Records from a data source
-- pv_equiv track=rewrite | github.com/arnaudlequen/PDDLIsomorphismFinder | Benchmarks/instance_trimmer.py | process_obj_string
-- ===== SOURCE A (Python) =====
-- def process_obj_string(objects_tmp):
--     """
--     Convert the raw list of elements found in list :objects to a dictionary of
--     typed symbols lists
--     """
--     objects = {}
--
--     last_cut = 0  # Index of the last item to be assigned in objects
--     skip = False
--     for i, obj in enumerate(objects_tmp):
--         if skip:
--             skip = False
--             continue
--
--         if obj == '-':
--             if objects_tmp[i+1] in objects:
--                 objects[objects_tmp[i+1]].extend(objects_tmp[last_cut:i])
--             else:
--                 objects[objects_tmp[i+1]] = objects_tmp[last_cut:i]
--             last_cut = i+2
--
--     if not objects:
--         return {'UNTYPED': objects_tmp}
--
--     return objects
-- ===== SOURCE B (Python) =====
-- def process_obj_string(objects_tmp):
--     """
--     Convert the raw list of elements found in list :objects to a dictionary of
--     typed symbols lists
--     """
--     dashes = [i for i, tok in enumerate(objects_tmp) if tok == '-']
--     if not dashes:
--         return {'UNTYPED': objects_tmp}
--     bounds = [0] + [d + 2 for d in dashes[:-1]]
--     pairs = [(objects_tmp[d + 1], objects_tmp[b:d]) for b, d in zip(bounds, dashes)]
--     seen = list(dict.fromkeys(t for t, _ in pairs))
--     return {t: [x for u, seg in pairs if u == t for x in seg] for t in seen}
-- ===== Notes on version B (the rewrite author's own statement) =====
-- stated objective: alternative
-- what changed: B replaces A's single stateful scan (dict mutated in place with a last_cut register and a dead skip flag) by staged passes over precomputed data: collect the dash positions, compute each segment's left boundary arithmetically, build an explicit list of (type, segment) pairs, and finally group them with an ordered dedup of the keys and a flattening comprehension per key.
import Mathlib
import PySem

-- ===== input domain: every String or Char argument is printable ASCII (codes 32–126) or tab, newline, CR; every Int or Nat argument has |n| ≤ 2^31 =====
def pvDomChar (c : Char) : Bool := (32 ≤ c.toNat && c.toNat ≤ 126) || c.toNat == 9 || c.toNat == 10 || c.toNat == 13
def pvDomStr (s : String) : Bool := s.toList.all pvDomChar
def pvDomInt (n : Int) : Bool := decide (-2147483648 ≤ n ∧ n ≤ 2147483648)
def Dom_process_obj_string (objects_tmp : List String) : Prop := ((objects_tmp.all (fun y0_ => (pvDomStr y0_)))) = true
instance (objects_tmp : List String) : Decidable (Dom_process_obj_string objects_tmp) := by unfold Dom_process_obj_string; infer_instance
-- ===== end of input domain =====

-- B replaces A's stateful scan (in-place dict, last_cut register, dead skip flag) by staged passes:
-- dash positions, arithmetic segment boundaries, an explicit (type, segment) pair list, then a
-- group-by with ordered key dedup (objective: alternative decomposition; same value everywhere).
-- Return-value equivalence only: neither version mutates its argument.

-- ===== PORT A =====
-- one loop iteration of A: state = (objects dict, last_cut, skip)
def pvAStep (objects_tmp : List String)
    (st : PySem.Dict String (List String) × Int × Bool) (p : Int × String) :
    PySem.Dict String (List String) × Int × Bool :=
  if st.2.2 then (st.1, st.2.1, false)                     -- "if skip: skip = False; continue" (dead: A never sets skip)
  else if p.2 == "-" then
    match PySem.List.pyGet? objects_tmp (p.1 + 1) with
    | none => st                                           -- Python raises IndexError here; excluded by Pre_
    | some t =>
      let seg := PySem.List.slice objects_tmp (some st.2.1) (some p.1)
      ((if st.1.contains t then st.1.modify t [] (· ++ seg) else st.1.insert t seg), p.1 + 2, st.2.2)
  else st

def process_obj_string (objects_tmp : List String) : List (String × List String) :=
  let r := (PySem.List.enumerate objects_tmp).foldl (pvAStep objects_tmp)
             ((PySem.Dict.empty : PySem.Dict String (List String)), (0 : Int), false)
  if r.1.items.isEmpty then [("UNTYPED", objects_tmp)] else r.1.items

-- ===== PORT B =====
-- the pair-building comprehension: (objects_tmp[d+1], objects_tmp[b:d]) for (b, d) in zip(bounds, dashes)
def pvPairs (objects_tmp : List String) (bd : List (Int × Int)) : List (String × List String) :=
  bd.foldr (fun bd acc =>
    match PySem.List.pyGet? objects_tmp (bd.2 + 1) with
    | none => acc                                          -- Python raises IndexError here; excluded by Pre_
    | some t => (t, PySem.List.slice objects_tmp (some bd.1) (some bd.2)) :: acc) []

def process_obj_string_alt (objects_tmp : List String) : List (String × List String) :=
  let dashes := ((PySem.List.enumerate objects_tmp).filter (fun p => p.2 == "-")).map (·.1)
  if dashes.isEmpty then [("UNTYPED", objects_tmp)]
  else
    let bounds := (0 : Int) :: (dashes.dropLast.map (· + 2))
    let pairs := pvPairs objects_tmp (bounds.zip dashes)
    let seen := PySem.List.dedup (pairs.map (·.1))         -- list(dict.fromkeys(...))
    seen.map (fun t => (t, ((pairs.filter (fun p => p.1 == t)).map (·.2)).flatten))

-- ===== PRECONDITION & SPEC =====
-- Pre_ excludes exactly the lists whose last element is '-': there A (and B) raise IndexError reading the type token after the dash.
def Pre_process_obj_string (objects_tmp : List String) : Prop :=
  objects_tmp.getLast? ≠ some "-"
instance (objects_tmp : List String) : Decidable (Pre_process_obj_string objects_tmp) := by
  unfold Pre_process_obj_string; infer_instance
def pvWitness_process_obj_string : List String := ["a", "b", "-", "t", "c", "-", "t"]
def Spec_process_obj_string (objects_tmp : List String) (out : List (String × List String)) : Prop := out = process_obj_string_alt objects_tmp
instance (objects_tmp : List String) (out : List (String × List String)) : Decidable (Spec_process_obj_string objects_tmp out) := by unfold Spec_process_obj_string; infer_instance

-- ===== CLAIM (what is proved, stated in full; the proofs are below) =====
def Claim_equal_process_obj_string : Prop := ∀ (objects_tmp : List String), Dom_process_obj_string objects_tmp → Pre_process_obj_string objects_tmp → Spec_process_obj_string objects_tmp (process_obj_string objects_tmp)

-- ===== LEMMAS AND PROOFS =====

-- proof-only view of A's dash handling: the dict update done at one dash, on a (type, segment) pair
def pvG (dd : PySem.Dict String (List String)) (p : String × List String) :
    PySem.Dict String (List String) :=
  if dd.contains p.1 then dd.modify p.1 [] (· ++ p.2) else dd.insert p.1 p.2

-- proof-only view of A's loop restricted to the dash positions, threading last_cut
def pvDStep (objects_tmp : List String)
    (st : PySem.Dict String (List String) × Int) (d : Int) :
    PySem.Dict String (List String) × Int :=
  match PySem.List.pyGet? objects_tmp (d + 1) with
  | none => st
  | some t => (pvG st.1 (t, PySem.List.slice objects_tmp (some st.2) (some d)), d + 2)

-- A's fold over the enumeration (skip is invariantly false) is the fold of pvDStep over the dash positions.
lemma pvFold_eq (objects_tmp : List String) :
    ∀ (l : List (Int × String)) (dm : PySem.Dict String (List String)) (lc : Int),
      l.foldl (pvAStep objects_tmp) (dm, lc, false)
        = ((((l.filter (fun p => p.2 == "-")).map (·.1)).foldl (pvDStep objects_tmp) (dm, lc)).1,
           (((l.filter (fun p => p.2 == "-")).map (·.1)).foldl (pvDStep objects_tmp) (dm, lc)).2, false) := by
  intro l
  induction l with
  | nil => intro dm lc; simp
  | cons p rest ih =>
    intro dm lc
    rw [List.foldl_cons, List.filter_cons]
    by_cases hx : p.2 == "-"
    · have hA : pvAStep objects_tmp (dm, lc, false) p
          = ((pvDStep objects_tmp (dm, lc) p.1).1, (pvDStep objects_tmp (dm, lc) p.1).2, false) := by
        simp only [pvAStep, pvDStep, pvG, hx, if_true]
        cases hg : PySem.List.pyGet? objects_tmp (p.1 + 1) <;> simp
      rw [hA]
      simp only [hx, if_true, List.map_cons, List.foldl_cons]
      exact ih _ _
    · have hA : pvAStep objects_tmp (dm, lc, false) p = (dm, lc, false) := by
        simp [pvAStep, hx]
      rw [hA]
      simp only [hx, Bool.false_eq_true, if_false]
      exact ih dm lc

### Task goal
Reproduce every line of the entries above, unchanged, from the very first one down to and including the line containing "if objects_tmp[i+1] in".

### Result below
-- pv_equiv track=rewrite | github.com/arnaudlequen/PDDLIsomorphismFinder | Benchmarks/instance_trimmer.py | process_obj_string
-- ===== SOURCE A (Python) =====
-- def process_obj_string(objects_tmp):
--     """
--     Convert the raw list of elements found in list :objects to a dictionary of
--     typed symbols lists
--     """
--     objects = {}
--
--     last_cut = 0  # Index of the last item to be assigned in objects
--     skip = False
--     for i, obj in enumerate(objects_tmp):
--         if skip:
--             skip = False
--             continue
--
--         if obj == '-':
--             if objects_tmp[i+1] in objects:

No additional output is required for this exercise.